ConnectWise CEO Jason Magee referred questions to a spokesperson. Perch Security CEO Aharon Chernin did not reply to a message asking for comment.

ConnectWise partners said they hope the company returns to its roots of creating “world-class PSA” (professional services automation) tools rather than selling software.

“I still think ConnectWise should quit trying to be distribution and focus on creating world-class PSA, RMM and quoting tools,” one longtime ConnectWise partner, who asked for anonymity, told CRN. “Ultimately, I think they are losing the quoting tool battle handily and they are going to lose the other two as well if they don’t begin to focus.”

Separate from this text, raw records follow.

-- pv_equiv track=rewrite | github.com/Aroton/AroMCP | src/aromcp/analysis_server/tools/find_import_cycles.py | _calculate_cycle_impact
-- ===== SOURCE A (Python) =====
-- def _calculate_cycle_impact(cycle_files: list[str], graph: dict[str, list[str]]) -> str:
--     """Calculate impact level of a cycle.
--
--     Args:
--         cycle_files: Files in the cycle
--         graph: Dependency graph
--
--     Returns:
--         Impact level string
--     """
--     # Count how many other files depend on files in the cycle
--     dependents = set()
--     for file in graph:
--         if file not in cycle_files:
--             dependencies = graph.get(file, [])
--             if any(dep in cycle_files for dep in dependencies):
--                 dependents.add(file)
--
--     dependent_count = len(dependents)
--
--     if dependent_count > 10:
--         return "high"
--     elif dependent_count > 3:
--         return "medium"
--     else:
--         return "low"
-- ===== SOURCE B (Python) =====
-- def _calculate_cycle_impact(cycle_files: list[str], graph: dict[str, list[str]]) -> str:
--     """Classify the impact of a cycle via a reverse dependency index."""
--     # Index predecessors once: reverse[dep] lists every file that depends on dep.
--     reverse = {}
--     for file, deps in graph.items():
--         for dep in deps:
--             reverse.setdefault(dep, []).append(file)
--
--     # Look up only the cycle's files in the index.
--     dependents = set()
--     for cyc in cycle_files:
--         dependents.update(reverse.get(cyc, []))
--     dependents -= set(cycle_files)
--
--     n = len(dependents)
--     if n > 10:
--         return "high"
--     if n > 3:
--         return "medium"
--     return "low"
-- ===== Notes on version B (the rewrite author's own statement) =====
-- stated objective: faster
-- what changed: Instead of scanning every graph entry and testing each of its deps for membership in the cycle list, B builds a reverse dependency index (dep -> dependants) in one pass over the graph and then unions only the cycle files' predecessor lists, subtracting the cycle itself.
import Mathlib
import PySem

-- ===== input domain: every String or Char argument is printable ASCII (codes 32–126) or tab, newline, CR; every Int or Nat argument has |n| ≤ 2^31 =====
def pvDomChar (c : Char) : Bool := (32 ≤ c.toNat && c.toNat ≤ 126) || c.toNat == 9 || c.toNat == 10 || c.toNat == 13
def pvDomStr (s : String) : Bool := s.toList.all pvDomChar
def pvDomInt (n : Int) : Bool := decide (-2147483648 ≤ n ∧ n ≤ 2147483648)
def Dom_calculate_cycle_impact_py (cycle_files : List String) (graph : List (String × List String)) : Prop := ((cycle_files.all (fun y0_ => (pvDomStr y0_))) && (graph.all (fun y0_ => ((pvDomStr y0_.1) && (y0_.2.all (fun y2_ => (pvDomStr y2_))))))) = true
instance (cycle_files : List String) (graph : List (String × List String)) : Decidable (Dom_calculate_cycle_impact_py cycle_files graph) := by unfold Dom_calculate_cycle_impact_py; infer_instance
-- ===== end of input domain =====

-- B replaces A's per-call scan of every graph entry by a reverse dependency index built once and queried only at the cycle's files (measured faster in a timing run; return value identical).


-- ===== PORT A =====
def calculate_cycle_impact_py (cycle_files : List String) (graph : List (String × List String)) : String :=
  let g : PySem.Dict String (List String) := PySem.Dict.ofList graph
  let dependents : PySem.Set String :=
    g.keys.foldl (fun s file =>
      if !(cycle_files.contains file) then
        let dependencies := g.getD file []
        if dependencies.any (fun dep => cycle_files.contains dep) then PySem.Set.add s file else s
      else s) PySem.Set.empty
  let dependent_count : Int := PySem.Set.len dependents
  if dependent_count > 10 then "high"
  else if dependent_count > 3 then "medium"
  else "low"

-- ===== PORT B =====
def calculate_cycle_impact_py_alt (cycle_files : List String) (graph : List (String × List String)) : String :=
  let g : PySem.Dict String (List String) := PySem.Dict.ofList graph
  -- reverse.setdefault(dep, []).append(file)  ==  modify dep [] (· ++ [file])
  let reverse : PySem.Dict String (List String) :=
    g.items.foldl (fun r p => p.2.foldl (fun r dep => r.modify dep [] (· ++ [p.1])) r) PySem.Dict.empty
  let dependents0 : PySem.Set String :=
    cycle_files.foldl (fun s cyc => PySem.Set.update s (reverse.getD cyc [])) PySem.Set.empty
  let dependents := PySem.Set.diff dependents0 (PySem.Set.ofList cycle_files)
  let n : Int := PySem.Set.len dependents
  if n > 10 then "high"
  else if n > 3 then "medium"
  else "low"

-- ===== PRECONDITION & SPEC =====
def Spec_calculate_cycle_impact_py (cycle_files : List String) (graph : List (String × List String)) (out : String) : Prop := out = calculate_cycle_impact_py_alt cycle_files graph
instance (cycle_files : List String) (graph : List (String × List String)) (out : String) : Decidable (Spec_calculate_cycle_impact_py cycle_files graph out) := by unfold Spec_calculate_cycle_impact_py; infer_instance

-- ===== CLAIM (what is proved, stated in full; the proofs are below) =====
def Claim_equal_calculate_cycle_impact_py : Prop := ∀ (cycle_files : List String) (graph : List (String × List String)), Dom_calculate_cycle_impact_py cycle_files graph → Spec_calculate_cycle_impact_py cycle_files graph (calculate_cycle_impact_py cycle_files graph)

-- ===== LEMMAS AND PROOFS =====

-- ===== VERDICT (by name: the statement is the Claim_ definition above) =====
-- pairs (dep, file) in traversal order of B's nested reverse-index loop
def pvPairs (g : PySem.Dict String (List String)) : List (String × String) :=
  g.items.flatMap (fun p => p.2.map (fun dep => (dep, p.1)))

theorem nested_foldl_eq_pairs (g : PySem.Dict String (List String)) :
    g.items.foldl (fun r p => p.2.foldl (fun r dep => r.modify dep [] (· ++ [p.1])) r) PySem.Dict.empty
      = (pvPairs g).foldl (fun r q => r.modify q.1 [] (· ++ [q.2])) PySem.Dict.empty := by
  unfold pvPairs
  generalize PySem.Dict.empty = d
  induction g.items generalizing d with
  | nil => rfl
  | cons p rest ih =>
      simp only [List.foldl_cons, List.flatMap_cons, List.foldl_append, List.foldl_map]
      exact ih _

theorem mem_pairs_filter (g : PySem.Dict String (List String)) (c y : String) :
    (y ∈ ((pvPairs g).filter (fun q => q.1 == c)).map (·.2)) ↔
      ∃ deps, (y, deps) ∈ g.items ∧ c ∈ deps := by
  simp only [pvPairs, List.mem_map, List.mem_filter, List.mem_flatMap]
  constructor
  · rintro ⟨q, ⟨⟨⟨k, deps⟩, hmem, hin⟩, hc⟩, hy⟩
    obtain ⟨dep, hdep, heq⟩ := hin
    subst heq
    simp only [beq_iff_eq] at hc
    subst hc
    cases hy
    exact ⟨deps, hmem, hdep⟩
  · rintro ⟨deps, hmem, hc⟩
    exact ⟨(c, y), ⟨⟨(y, deps), hmem, ⟨c, hc, rfl⟩⟩, by simp⟩, rfl⟩

theorem mem_foldA (cycle_files : List String) (g : PySem.Dict String (List String))
    (l : List String) (s : PySem.Set String) (hs : s.Nodup) (y : String) :
    (y ∈ l.foldl (fun s file =>
      if !(cycle_files.contains file) then
        if (g.getD file []).any (fun dep => cycle_files.contains dep) then PySem.Set.add s file else s
      else s) s)
    ↔ y ∈ s ∨ (y ∈ l ∧ ¬ (y ∈ cycle_files) ∧ ∃ dep ∈ g.getD y [], dep ∈ cycle_files) := by
  induction l generalizing s with
  | nil => simp
  | cons x xs ih =>
      simp only [List.foldl_cons]
      by_cases hx : x ∈ cycle_files
      · rw [if_neg (by simp [hx] : ¬ ((!cycle_files.contains x) = true))]
        rw [ih s hs]
        constructor
        · rintro (h | h)
          · exact Or.inl h
          · exact Or.inr ⟨List.mem_cons_of_mem _ h.1, h.2⟩
        · rintro (h | ⟨hmem, hnc, hdep⟩)
          · exact Or.inl h
          · rcases List.mem_cons.mp hmem with rfl | hmem'
            · exact absurd hx hnc
            · exact Or.inr ⟨hmem', hnc, hdep⟩
      · rw [if_pos (by simp [hx] : (!cycle_files.contains x) = true)]
        by_cases hany : (g.getD x []).any (fun dep => cycle_files.contains dep) = true
        · rw [if_pos hany, ih _ (PySem.Set.nodup_add _ x hs), PySem.Set.mem_add]
          constructor
          · rintro ((h | rfl) | h)
            · exact Or.inl h
            · refine Or.inr ⟨List.mem_cons_self, hx, ?_⟩
              simpa [List.any_eq_true] using hany
            · exact Or.inr ⟨List.mem_cons_of_mem _ h.1, h.2⟩
          · rintro (h | ⟨hmem, hnc, hdep⟩)
            · exact Or.inl (Or.inl h)
            · rcases List.mem_cons.mp hmem with rfl | hmem'
              · exact Or.inl (Or.inr rfl)
              · exact Or.inr ⟨hmem', hnc, hdep⟩
        · rw [if_neg hany, ih s hs]
          constructor
          · rintro (h | h)
            · exact Or.inl h
            · exact Or.inr ⟨List.mem_cons_of_mem _ h.1, h.2⟩
          · rintro (h | ⟨hmem, hnc, hdep⟩)
            · exact Or.inl h
            · rcases List.mem_cons.mp hmem with rfl | hmem'
              · exact absurd hany (by simpa [List.any_eq_true] using hdep)
              · exact Or.inr ⟨hmem', hnc, hdep⟩

theorem nodup_foldA (cycle_files : List String) (g : PySem.Dict String (List String))
    (l : List String) (s : PySem.Set String) (hs : s.Nodup) :
    (l.foldl (fun s file =>
      if !(cycle_files.contains file) then
        if (g.getD file []).any (fun dep => cycle_files.contains dep) then PySem.Set.add s file else s
      else s) s).Nodup := by
  induction l generalizing s with
  | nil => exact hs
  | cons x xs ih =>
      simp only [List.foldl_cons]
      split
      · split
        · exact ih _ (PySem.Set.nodup_add _ x hs)
        · exact ih s hs
      · exact ih s hs

theorem mem_foldB (rev : PySem.Dict String (List String)) (l : List String)
    (s : PySem.Set String) (y : String) :
    (y ∈ l.foldl (fun s cyc => PySem.Set.update s (rev.getD cyc [])) s)
    ↔ y ∈ s ∨ ∃ c ∈ l, y ∈ rev.getD c [] := by
  induction l generalizing s with
  | nil => simp
  | cons x xs ih =>
      simp only [List.foldl_cons]
      rw [ih]
      rw [PySem.Set.mem_update]
      constructor
      · rintro ((h | h) | ⟨c, hc, hm⟩)
        · exact Or.inl h
        · exact Or.inr ⟨x, List.mem_cons_self, h⟩
        · exact Or.inr ⟨c, List.mem_cons_of_mem _ hc, hm⟩
      · rintro (h | ⟨c, hc, hm⟩)
        · exact Or.inl (Or.inl h)
        · rcases List.mem_cons.mp hc with rfl | hc'
          · exact Or.inl (Or.inr hm)
          · exact Or.inr ⟨c, hc', hm⟩

theorem nodup_foldB (rev : PySem.Dict String (List String)) (l : List String)
    (s : PySem.Set String) (hs : s.Nodup) :
    (l.foldl (fun s cyc => PySem.Set.update s (rev.getD cyc [])) s).Nodup := by
  induction l generalizing s with
  | nil => exact hs
  | cons x xs ih => exact ih _ (PySem.Set.nodup_update _ _ hs)

theorem calculate_cycle_impact_py_spec : Claim_equal_calculate_cycle_impact_py := by
  intro cycle_files graph _
  unfold Spec_calculate_cycle_impact_py
  unfold calculate_cycle_impact_py calculate_cycle_impact_py_alt
  simp only []
  set g : PySem.Dict String (List String) := PySem.Dict.ofList graph with hg
  have hnd : g.keys.Nodup := PySem.Dict.nodup_keys_ofList graph
  -- A's set
  set sa := g.keys.foldl (fun s file =>
      if !(cycle_files.contains file) then
        if (g.getD file []).any (fun dep => cycle_files.contains dep) then PySem.Set.add s file else s
      else s) PySem.Set.empty with hsa
  -- B's reverse index and set
  set rev := g.items.foldl (fun r p => p.2.foldl (fun r dep => r.modify dep [] (· ++ [p.1])) r) PySem.Dict.empty with hrev
  set sb0 := cycle_files.foldl (fun s cyc => PySem.Set.update s (rev.getD cyc [])) PySem.Set.empty with hsb0
  set sb := PySem.Set.diff sb0 (PySem.Set.ofList cycle_files) with hsb
  have hrevD : ∀ c, rev.getD c [] = ((pvPairs g).filter (fun q => q.1 == c)).map (·.2) := by
    intro c
    rw [hrev, nested_foldl_eq_pairs, PySem.Dict.getD_foldl_modify_append]
    simp
  have hmem : ∀ y, y ∈ sa ↔ y ∈ sb := by
    intro y
    rw [hsa, mem_foldA cycle_files g g.keys PySem.Set.empty (by simp [PySem.Set.empty]) y]
    rw [hsb, PySem.Set.mem_diff, hsb0, mem_foldB, PySem.Set.mem_ofList]
    simp only [List.not_mem_nil, false_or, PySem.Set.empty]
    constructor
    · rintro ⟨hk, hnc, dep, hdep, hdc⟩
      refine ⟨⟨dep, hdc, ?_⟩, hnc⟩
      rw [hrevD, mem_pairs_filter]
      refine ⟨g.getD y [], ?_, hdep⟩
      rw [PySem.Dict.items_eq_map_keys g hnd []]
      exact List.mem_map.mpr ⟨y, hk, rfl⟩
    · rintro ⟨⟨c, hc, hm⟩, hnc⟩
      rw [hrevD, mem_pairs_filter] at hm
      obtain ⟨deps, hitems, hcd⟩ := hm
      have hyk : y ∈ g.keys := PySem.Dict.mem_keys_of_mem_items g hitems
      have hdv : g.getD y [] = deps := PySem.Dict.getD_of_mem_items g hitems hnd []
      exact ⟨hyk, hnc, c, by rw [hdv]; exact hcd, hc⟩
  have hnda : sa.Nodup := nodup_foldA cycle_files g g.keys PySem.Set.empty (by simp [PySem.Set.empty])
  have hndb : sb.Nodup := PySem.Set.nodup_diff _ _ (nodup_foldB rev cycle_files PySem.Set.empty (by simp [PySem.Set.empty]))
  have hperm : sa.Perm sb := (List.perm_ext_iff_of_nodup hnda hndb).mpr hmem
  have hlen : PySem.Set.len sa = PySem.Set.len sb := by
    simp [PySem.Set.len, hperm.length_eq]
  rw [hlen]
-- pv_equiv track=rewrite | github.com/mcGeorge66/OpenForexAI | openforexai/config/json_loader.py | _path_matches_rule
-- ===== SOURCE A (Python) =====
-- def _normalize_path(path: str) -> str:
--     return path.strip().strip(".")
--
-- def _path_matches_rule(path: str, rule: str) -> bool:
--     """Match dot-path with '*' wildcard per segment."""
--     p = _normalize_path(path)
--     r = _normalize_path(rule)
--     if not r:
--         return False
--     p_parts = p.split(".") if p else []
--     r_parts = r.split(".")
--     if len(p_parts) != len(r_parts):
--         return False
--     for pp, rp in zip(p_parts, r_parts):
--         if rp == "*":
--             continue
--         if pp != rp:
--             return False
--     return True
-- ===== SOURCE B (Python) =====
-- def _normalize_path(path: str) -> str:
--     return path.strip().strip(".")
--
-- def _match_segments(ps, rs):
--     # recursion on both segment lists; length mismatch fails at a base case
--     if not rs:
--         return not ps
--     if not ps:
--         return False
--     return (rs[0] == "*" or ps[0] == rs[0]) and _match_segments(ps[1:], rs[1:])
--
-- def _path_matches_rule(path: str, rule: str) -> bool:
--     """Match dot-path with '*' wildcard per segment."""
--     r = _normalize_path(rule)
--     if not r:
--         return False
--     p = _normalize_path(path)
--     return _match_segments(p.split(".") if p else [], r.split("."))
-- ===== Notes on version B (the rewrite author's own statement) =====
-- stated objective: simpler
-- what changed: Replaces the separate length check plus zip loop with a single recursive matcher over both segment lists, where a length mismatch fails at a base case.
import Mathlib
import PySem

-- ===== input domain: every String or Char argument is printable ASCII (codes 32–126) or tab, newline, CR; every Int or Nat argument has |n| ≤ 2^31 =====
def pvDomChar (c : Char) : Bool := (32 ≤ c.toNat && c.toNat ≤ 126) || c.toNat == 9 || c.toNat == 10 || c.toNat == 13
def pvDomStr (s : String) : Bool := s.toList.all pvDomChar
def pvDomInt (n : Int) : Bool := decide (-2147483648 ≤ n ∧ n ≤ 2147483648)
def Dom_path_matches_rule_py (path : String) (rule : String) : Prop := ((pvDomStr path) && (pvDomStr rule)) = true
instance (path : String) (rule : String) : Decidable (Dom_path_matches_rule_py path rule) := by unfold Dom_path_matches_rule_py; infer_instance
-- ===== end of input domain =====

-- ===== PORT A =====
-- B replaces A's length check + zip loop with one recursion over both segment lists (objective: simpler).
-- _normalize_path: path.strip().strip(".")
def pvNormalize (path : String) : String :=
  PySem.Str.stripChars (PySem.Str.strip path) "."

-- s.split(".") with the literal nonempty separator (split? is none only for sep = "")
def pvSplitDot (s : String) : List String := (PySem.Str.split? s ".").getD []

-- the for-loop over zip(p_parts, r_parts) with its early returns
def pvLoopA : List (String × String) → Bool
  | [] => true
  | (pp, rp) :: rest =>
    if rp == "*" then pvLoopA rest
    else if pp != rp then false
    else pvLoopA rest

def path_matches_rule_py (path : String) (rule : String) : Bool :=
  let p := pvNormalize path
  let r := pvNormalize rule
  if r == "" then false
  else
    let p_parts := if p == "" then [] else pvSplitDot p
    let r_parts := pvSplitDot r
    if p_parts.length != r_parts.length then false
    else pvLoopA (p_parts.zip r_parts)

-- ===== PORT B =====
-- _match_segments: recursion on both lists; length mismatch fails at a base case
def pvMatchSegments : List String → List String → Bool
  | ps, [] => ps.isEmpty
  | [], _ :: _ => false
  | pp :: ps, rp :: rs => (rp == "*" || pp == rp) && pvMatchSegments ps rs

def path_matches_rule_py_alt (path : String) (rule : String) : Bool :=
  let r := pvNormalize rule
  if r == "" then false
  else
    let p := pvNormalize path
    pvMatchSegments (if p == "" then [] else pvSplitDot p) (pvSplitDot r)
-- ===== PRECONDITION & SPEC =====
def Spec_path_matches_rule_py (path : String) (rule : String) (out : Bool) : Prop := out = path_matches_rule_py_alt path rule
instance (path : String) (rule : String) (out : Bool) : Decidable (Spec_path_matches_rule_py path rule out) := by unfold Spec_path_matches_rule_py; infer_instance

-- ===== CLAIM (what is proved, stated in full; the proofs are below) =====
def Claim_equal_path_matches_rule_py : Prop := ∀ (path : String) (rule : String), Dom_path_matches_rule_py path rule → Spec_path_matches_rule_py path rule (path_matches_rule_py path rule)

-- ===== LEMMAS AND PROOFS =====
theorem pvMatchSegments_eq : ∀ (ps rs : List String),
    pvMatchSegments ps rs =
      (if ps.length != rs.length then false else pvLoopA (ps.zip rs)) := by
  intro ps rs
  induction rs generalizing ps with
  | nil => cases ps <;> simp [pvMatchSegments, pvLoopA]
  | cons rp rs ih =>
    cases ps with
    | nil => simp [pvMatchSegments]
    | cons pp ps =>
      simp only [pvMatchSegments, List.zip_cons_cons, pvLoopA, ih, List.length_cons]
      by_cases h1 : rp = "*" <;> by_cases h2 : pp = rp <;> simp [h1, h2]


-- ===== VERDICT (by name: the statement is the Claim_ definition above) =====
theorem path_matches_rule_py_spec : Claim_equal_path_matches_rule_py := by
  intro path rule _
  unfold Spec_path_matches_rule_py path_matches_rule_py path_matches_rule_py_alt
  simp only [pvMatchSegments_eq]
-- pv_equiv track=rewrite | github.com/chavalasantosh/Threshold_Onset | integration/model/generator.py | symbols_to_text
-- ===== SOURCE A (Python) =====
-- from typing import Dict, List, Optional, Tuple
--
-- def symbols_to_text(symbols: List[int], vocab: Dict[int, str]) -> str:
--     """Decode symbol sequence to text; skip unknown; dedupe consecutive same token."""
--     tokens: List[str] = []
--     prev: Optional[str] = None
--     for sym in symbols:
--         tok = vocab.get(sym)
--         if tok and tok != prev:
--             tokens.append(tok)
--             prev = tok
--     return " ".join(tokens)
-- ===== SOURCE B (Python) =====
-- def symbols_to_text(symbols, vocab):
--     """Decode symbol sequence to text; skip unknown; dedupe consecutive same token."""
--     toks = [t for t in (vocab.get(s) for s in symbols) if t]
--     return " ".join(t for t, p in zip(toks, [None] + toks) if t != p)
-- ===== Notes on version B (the rewrite author's own statement) =====
-- stated objective: idiomatic
-- what changed: A's single fused loop with mutable prev/tokens state is replaced by a two-pass pipeline: a comprehension that decodes and drops falsy tokens, then a zip of the token list with its own shift by one that keeps tokens differing from their predecessor.
import Mathlib
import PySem

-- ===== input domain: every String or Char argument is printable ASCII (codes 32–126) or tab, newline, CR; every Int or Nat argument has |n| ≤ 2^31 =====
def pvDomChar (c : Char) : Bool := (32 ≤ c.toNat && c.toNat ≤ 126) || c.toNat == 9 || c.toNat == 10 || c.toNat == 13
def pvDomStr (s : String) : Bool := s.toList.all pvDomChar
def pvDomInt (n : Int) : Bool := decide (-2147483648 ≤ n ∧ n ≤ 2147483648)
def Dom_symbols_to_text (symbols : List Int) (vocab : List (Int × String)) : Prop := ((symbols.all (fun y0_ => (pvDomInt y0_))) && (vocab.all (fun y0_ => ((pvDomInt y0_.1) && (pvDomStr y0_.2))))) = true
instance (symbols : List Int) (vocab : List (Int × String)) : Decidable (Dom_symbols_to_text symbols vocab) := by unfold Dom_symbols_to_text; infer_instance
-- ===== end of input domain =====

-- B replaces A's fused decode+dedupe loop with mutable prev state by a two-pass pipeline
-- (filter-decode comprehension, then zip-with-shifted-self to drop consecutive duplicates); idiomatic, same cost.

-- vocab.get(sym) on the association list (first match, None if absent); shared by both ports
def pvGet (vocab : List (Int × String)) (k : Int) : Option String :=
  (vocab.find? (fun p => p.1 == k)).map (·.2)

-- ===== PORT A =====
def symbols_to_text (symbols : List Int) (vocab : List (Int × String)) : String :=
  let st := symbols.foldl (fun (st : List String × Option String) sym =>
    match pvGet vocab sym with
    | none => st
    | some tok => if tok ≠ "" ∧ some tok ≠ st.2 then (st.1 ++ [tok], some tok) else st)
    ([], none)
  PySem.Str.join " " st.1

-- ===== PORT B =====
def symbols_to_text_alt (symbols : List Int) (vocab : List (Int × String)) : String :=
  let toks := symbols.filterMap (fun s => (pvGet vocab s).filter (fun t => t ≠ ""))
  PySem.Str.join " "
    ((toks.zip ((none : Option String) :: toks.map some)).filterMap
      (fun tp => if some tp.1 ≠ tp.2 then some tp.1 else none))

-- ===== PRECONDITION & SPEC =====
def Spec_symbols_to_text (symbols : List Int) (vocab : List (Int × String)) (out : String) : Prop := out = symbols_to_text_alt symbols vocab
instance (symbols : List Int) (vocab : List (Int × String)) (out : String) : Decidable (Spec_symbols_to_text symbols vocab out) := by unfold Spec_symbols_to_text; infer_instance

-- ===== CLAIM (what is proved, stated in full; the proofs are below) =====
def Claim_equal_symbols_to_text : Prop := ∀ (symbols : List Int) (vocab : List (Int × String)), Dom_symbols_to_text symbols vocab → Spec_symbols_to_text symbols vocab (symbols_to_text symbols vocab)

-- ===== LEMMAS AND PROOFS =====

-- reference dedup-by-previous, used to relate the two ports
def pvDedup (prev : Option String) : List String → List String
  | [] => []
  | x :: xs => if some x = prev then pvDedup prev xs else x :: pvDedup (some x) xs

def pvLast (prev : Option String) : List String → Option String
  | [] => prev
  | x :: xs => pvLast (some x) xs

theorem pvZip_dedup (l : List String) (prev : Option String) :
    (l.zip (prev :: l.map some)).filterMap
      (fun tp => if some tp.1 ≠ tp.2 then some tp.1 else none) = pvDedup prev l := by
  induction l generalizing prev with
  | nil => simp [pvDedup]
  | cons x xs ih =>
    by_cases h : some x = prev
    · simpa [pvDedup, h] using ih prev
    · simpa [pvDedup, h] using ih (some x)

theorem pvFoldA (vocab : List (Int × String)) (symbols : List Int)
    (acc : List String) (prev : Option String) :
    symbols.foldl (fun (st : List String × Option String) sym =>
      match pvGet vocab sym with
      | none => st
      | some tok => if tok ≠ "" ∧ some tok ≠ st.2 then (st.1 ++ [tok], some tok) else st)
      (acc, prev)
    = (acc ++ pvDedup prev (symbols.filterMap (fun s => (pvGet vocab s).filter (fun t => t ≠ ""))),
       pvLast prev (symbols.filterMap (fun s => (pvGet vocab s).filter (fun t => t ≠ "")))) := by
  induction symbols generalizing acc prev with
  | nil => simp [pvDedup, pvLast]
  | cons sym rest ih =>
    simp only [List.foldl_cons, List.filterMap_cons]
    cases hget : pvGet vocab sym with
    | none => simp [hget, ih]
    | some tok =>
      simp only [hget]
      by_cases ht : tok = ""
      · simp [ht, Option.filter, ih]
      · by_cases hp : some tok = prev
        · have hcond : ¬ (tok ≠ "" ∧ some tok ≠ ((acc, prev) : List String × Option String).2) := by
            simp; tauto
          rw [if_neg hcond, ih]
          subst hp
          simp [Option.filter, ht, pvDedup, pvLast]
        · have hcond : (tok ≠ "" ∧ some tok ≠ ((acc, prev) : List String × Option String).2) := ⟨ht, hp⟩
          rw [if_pos hcond, ih]
          simp [Option.filter, ht, pvDedup, pvLast, hp]

-- ===== VERDICT (by name: the statement is the Claim_ definition above) =====
theorem symbols_to_text_spec : Claim_equal_symbols_to_text := by
  intro symbols vocab _
  unfold Spec_symbols_to_text symbols_to_text symbols_to_text_alt
  simp only [pvFoldA, pvZip_dedup, List.nil_append]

Another partner, who also asked for anonymity, said the move is similar to the one ConnectWise made when it acquired LabTech. That acquisition later became ConnectWise Automate.

“They seem to make that a pattern,” the partner said. “They invest, sit tight for a few years, then integrate. ConnectWise is having too many operational issues to run that type of business well. They’re great at writing software. They can’t keep it together on sales and support. Running a services team is their biggest weakness and that’s what Perch [Security], because of the SOC, really is.”

Last year, ConnectWise unveiled a mega-deal at IT Nation: its private equity owner, Thoma Bravo, had merged it with rival Continuum. That deal came with Continuum’s own robust security practice, which included three SOC locations around the globe.

However in June, ConnectWise said that the company’s ConnectWise Automate product had been used by bad actors to ransom MSPs. The company later acknowledged MSP customers were also hit. Perch Security wrote about the incidents in July, saying ConnectWise allowed MSPs to be “buffalo-jumped.”

“We defined a buffalo jump as an incident where an MSP is compromised for access to multiple customers,” a Perch Security researcher wrote in a blog posted to the company’s site. “A buffalo jump ends with most of your customers being ransomed. You could consider a buffalo jump as a supply chain attack, but at scale.”

[RELATED: ConnectWise CEO Says ‘We Definitely Failed’ In Communication To Partners And Workers, But Vows ‘Doubling Down’ To Right The Ship]

In its July blog, Perch Security said it wanted to create a product that could monitor ConnectWise Automate to detect intrusions that lead to ransomware.

“Wouldn’t it be great if you could easily monitor ConnectWise Automate for threats? The Perch community sure thought so. So, we asked the birds in the lab to look into it and rustle something up, and now it’s here,” the post read. “This new product comes right off the heels of a CW Automate vulnerability (CVE-2020-14159) that led to some Managed Service Providers (MSPs) getting buffalo-jumped.”